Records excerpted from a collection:
-- pv_equiv track=rewrite | github.com/woongjichoi/Programmers-Algorithm | Python/n^2 배열 자르기.py | solution
-- ===== SOURCE A (Python) =====
-- def solution(n, left, right):
--     def findNumber(i,j): # 2차원 배열 인덱스가 주어졌을 때 숫자 구하는 함수
--         # 규칙을 너무 어렵게 생각함 i=0, j=0, i=n-1, j=n-1, 그 외
--         # 이렇게 나누어 생각했는데 그냥 i,j 둘 중 큰 값 따라가는 것이었음
--         return max(i,j)+1
--
--     answer=[]
--     for i in range(int(left), int(right)+1): # 왜 int 씌우는지 모름
--         a=i//n
--         b=i%n
--         answer.append(findNumber(a,b))
--     return answer
-- ===== SOURCE B (Python) =====
-- def solution(n, left, right):
--     left, right = int(left), int(right)
--     if right < left:
--         return []
--     r0, r1 = left // n, right // n
--     answer = []
--     for r in range(r0, r1 + 1):
--         c_lo = left % n if r == r0 else 0
--         c_hi = right % n if r == r1 else n - 1
--         for c in range(c_lo, c_hi + 1):
--             answer.append(max(r, c) + 1)
--     return answer
-- ===== Notes on version B (the rewrite author's own statement) =====
-- stated objective: alternative
-- what changed: B replaces A's single flat loop that recomputes i//n and i%n for every index with a row-by-row nested pass: it computes the first and last row once and iterates rows, clipping the column range on the first and last row, appending max(r,c)+1.
-- outside the precondition, e.g. on solution(-2, 0, 3): A returns [1, 0, 1, 0], B returns []; on solution(0, 0, 3): A raises ZeroDivisionError, B raises ZeroDivisionError
import Mathlib
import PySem

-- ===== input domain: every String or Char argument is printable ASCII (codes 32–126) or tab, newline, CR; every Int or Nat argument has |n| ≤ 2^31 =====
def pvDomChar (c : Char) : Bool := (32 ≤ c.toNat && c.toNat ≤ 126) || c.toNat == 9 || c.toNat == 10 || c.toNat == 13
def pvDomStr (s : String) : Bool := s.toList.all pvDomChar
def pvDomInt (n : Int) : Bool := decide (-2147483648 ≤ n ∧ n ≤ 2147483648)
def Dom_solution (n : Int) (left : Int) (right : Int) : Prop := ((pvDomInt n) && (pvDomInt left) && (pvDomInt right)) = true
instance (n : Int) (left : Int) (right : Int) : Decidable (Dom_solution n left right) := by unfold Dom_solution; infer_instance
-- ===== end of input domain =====

-- B replaces A's single flat loop (which recomputes i//n and i%n at every index) by a
-- row-by-row nested pass over the n×n grid, clipping the column range on the first and
-- last row; same cost, different decomposition (objective: alternative).

-- ===== PORT A =====
def findNumber (i : Int) (j : Int) : Int := max i j + 1

def solution (n : Int) (left : Int) (right : Int) : List Int :=
  (PySem.List.pyRange left (right + 1) 1).foldl
    (fun answer i =>
      let a := PySem.Int.floordiv i n
      let b := PySem.Int.mod i n
      answer ++ [findNumber a b]) []

-- ===== PORT B =====
def solution_alt (n : Int) (left : Int) (right : Int) : List Int :=
  if right < left then []
  else
    let r0 := PySem.Int.floordiv left n
    let r1 := PySem.Int.floordiv right n
    (PySem.List.pyRange r0 (r1 + 1) 1).foldl
      (fun answer r =>
        let cLo := if r = r0 then PySem.Int.mod left n else 0
        let cHi := if r = r1 then PySem.Int.mod right n else n - 1
        (PySem.List.pyRange cLo (cHi + 1) 1).foldl
          (fun ans c => ans ++ [max r c + 1]) answer)
      []

-- ===== PRECONDITION & SPEC =====
-- Pre_ restricts to the natural domain of the task, n ≥ 1 (n is the side of an n×n grid),
-- except that an empty index range (right < left) is allowed for any n since no division
-- happens: it excludes n = 0 with left ≤ right, where both A and B raise ZeroDivisionError,
-- and n ≤ -1 with left ≤ right, outside the natural domain, where B's row decomposition
-- (which assumes a positive row width) does not reproduce A's values.
def Pre_solution (n : Int) (left : Int) (right : Int) : Prop := 1 ≤ n ∨ right < left
instance (n : Int) (left : Int) (right : Int) : Decidable (Pre_solution n left right) := by unfold Pre_solution; infer_instance
def pvWitness_solution : Int × Int × Int := (3, 2, 5)

def Spec_solution (n : Int) (left : Int) (right : Int) (out : List Int) : Prop := out = solution_alt n left right
instance (n : Int) (left : Int) (right : Int) (out : List Int) : Decidable (Spec_solution n left right out) := by unfold Spec_solution; infer_instance

-- ===== CLAIM (what is proved, stated in full; the proofs are below) =====
def Claim_equal_solution : Prop := ∀ (n : Int) (left : Int) (right : Int), Dom_solution n left right → Pre_solution n left right → Spec_solution n left right (solution n left right)

-- ===== LEMMAS AND PROOFS =====

-- One full or clipped row: flat indices n*q+a … n*q+b-1 (0 ≤ a, b ≤ n) all lie in row q,
-- and their values are max(q, column)+1.
theorem pv_rowmap (n q a b : Int) (hn : 0 < n) (ha : 0 ≤ a) (hb : b ≤ n) :
    (PySem.List.pyRange (n * q + a) (n * q + b) 1).map (fun i => max (i / n) (i % n) + 1)
      = (PySem.List.pyRange a b 1).map (fun c => max q c + 1) := by
  rw [PySem.List.pyRange_one (n * q + a), PySem.List.pyRange_one a]
  have hlen : (n * q + b - (n * q + a)) = b - a := by ring
  rw [hlen]
  simp only [List.map_map]
  apply List.map_congr_left
  intro k hk
  have hk' : (k : Int) < b - a := by
    have h := List.mem_range.mp hk
    omega
  have hc0 : 0 ≤ a + (k : Int) := by omega
  have hcn : a + (k : Int) < n := by omega
  have h1 : (n * q + a + (k : Int)) / n = q := by
    rw [show n * q + a + (k : Int) = (a + (k : Int)) + q * n by ring,
        Int.add_mul_ediv_right _ _ (ne_of_gt hn),
        Int.ediv_eq_zero_of_lt hc0 hcn, zero_add]
  have h2 : (n * q + a + (k : Int)) % n = a + (k : Int) := by
    rw [show n * q + a + (k : Int) = (a + (k : Int)) + n * q by ring,
        Int.add_mul_emod_self_left]
    exact Int.emod_eq_of_lt hc0 hcn
  simp only [Function.comp_apply, h1, h2]

-- The flat slice left…right equals the concatenation of its rows, clipped at both ends.
theorem pv_rowsEq (n r : Int) (hn : 0 < n) :
    ∀ (k : Nat) (l : Int), l ≤ r → (r / n - l / n).toNat = k →
    (PySem.List.pyRange l (r + 1) 1).map (fun i => max (i / n) (i % n) + 1)
      = (PySem.List.pyRange (l / n) (r / n + 1) 1).flatMap
          (fun q => (PySem.List.pyRange (if q = l / n then l % n else 0)
              ((if q = r / n then r % n else n - 1) + 1) 1).map (fun c => max q c + 1)) := by
  intro k
  induction k with
  | zero =>
    intro l hlr h0
    have hle : l / n ≤ r / n := Int.ediv_le_ediv hn hlr
    have hq : l / n = r / n := by omega
    rw [← hq, PySem.List.pyRange_one_singleton]
    simp only [List.flatMap_cons, List.flatMap_nil, List.append_nil]
    have h1 : n * (l / n) + l % n = l := Int.ediv_add_emod l n
    have h2 : n * (l / n) + (r % n + 1) = r + 1 := by
      have := Int.ediv_add_emod r n
      rw [hq]; omega
    calc (PySem.List.pyRange l (r + 1) 1).map (fun i => max (i / n) (i % n) + 1)
        = (PySem.List.pyRange (n * (l / n) + l % n) (n * (l / n) + (r % n + 1)) 1).map
            (fun i => max (i / n) (i % n) + 1) := by rw [h1, h2]
      _ = (PySem.List.pyRange (l % n) (r % n + 1) 1).map (fun c => max (l / n) c + 1) := by
            exact pv_rowmap n (l / n) (l % n) (r % n + 1) hn
              (Int.emod_nonneg l (ne_of_gt hn))
              (by have := Int.emod_lt_of_pos r hn; omega)
  | succ k ih =>
    intro l hlr hk
    have h01 : l / n < r / n := by omega
    have hlm : l < n * (l / n + 1) := by
      have h := Int.lt_ediv_add_one_mul_self l hn
      calc l < (l / n + 1) * n := h
        _ = n * (l / n + 1) := by ring
    have hmr : n * (l / n + 1) ≤ r := by
      have h := (Int.le_ediv_iff_mul_le hn).mp (by omega : l / n + 1 ≤ r / n)
      calc n * (l / n + 1) = (l / n + 1) * n := by ring
        _ ≤ r := h
    have hmdiv : n * (l / n + 1) / n = l / n + 1 := Int.mul_ediv_cancel_left _ (ne_of_gt hn)
    have hmmod : n * (l / n + 1) % n = 0 := Int.mul_emod_right n _
    rw [PySem.List.pyRange_one_append l (n * (l / n + 1)) (r + 1) (le_of_lt hlm) (by omega),
        List.map_append]
    rw [PySem.List.pyRange_one_cons (show l / n < r / n + 1 by omega), List.flatMap_cons]
    congr 1
    · -- first (clipped) row
      rw [if_pos rfl, if_neg (by omega : ¬ l / n = r / n)]
      have h1 : n * (l / n) + l % n = l := Int.ediv_add_emod l n
      have h2 : n * (l / n) + (n - 1 + 1) = n * (l / n + 1) := by ring
      calc (PySem.List.pyRange l (n * (l / n + 1)) 1).map (fun i => max (i / n) (i % n) + 1)
          = (PySem.List.pyRange (n * (l / n) + l % n) (n * (l / n) + (n - 1 + 1)) 1).map
              (fun i => max (i / n) (i % n) + 1) := by rw [h1, h2]
        _ = (PySem.List.pyRange (l % n) (n - 1 + 1) 1).map (fun c => max (l / n) c + 1) := by
              exact pv_rowmap n (l / n) (l % n) (n - 1 + 1) hn
                (Int.emod_nonneg l (ne_of_gt hn)) (by omega)
    · -- remaining rows, via the induction hypothesis at l' = n*(l/n+1)
      rw [ih (n * (l / n + 1)) hmr (by rw [hmdiv]; omega), hmdiv]
      apply List.flatMap_congr
      intro q hq
      have hql : l / n + 1 ≤ q := (PySem.List.mem_pyRange_one.mp hq).1
      simp only [hmmod, ite_self, if_neg (show ¬ q = l / n by omega)]

-- ===== VERDICT (by name: the statement is the Claim_ definition above) =====
theorem solution_spec : Claim_equal_solution := by
  intro n left right _ hpre
  unfold Spec_solution solution solution_alt findNumber
  by_cases h : right < left
  · rw [if_pos h, PySem.List.pyRange_one_eq_nil (by omega : right + 1 ≤ left)]
    rfl
  · have hn : 0 < n := by rcases hpre with hp | hp; omega; omega
    simp only [PySem.Int.floordiv_eq_ediv_of_pos hn, PySem.Int.mod_eq_emod_of_pos hn]
    rw [if_neg h]
    simp only [PySem.List.foldl_append_singleton_eq_map, List.nil_append,
      PySem.List.foldl_append_eq_flatMap]
    exact pv_rowsEq n right hn (right / n - left / n).toNat left (by omega) rfl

Work to complete: Both the first line of the records above and the line containing "때 숫자 구하는 함수" are to be transcribed exactly, together with every line between them, and nothing else.

Finished exercise:
-- pv_equiv track=rewrite | github.com/woongjichoi/Programmers-Algorithm | Python/n^2 배열 자르기.py | solution
-- ===== SOURCE A (Python) =====
-- def solution(n, left, right):
--     def findNumber(i,j): # 2차원 배열 인덱스가 주어졌을 때 숫자 구하는 함수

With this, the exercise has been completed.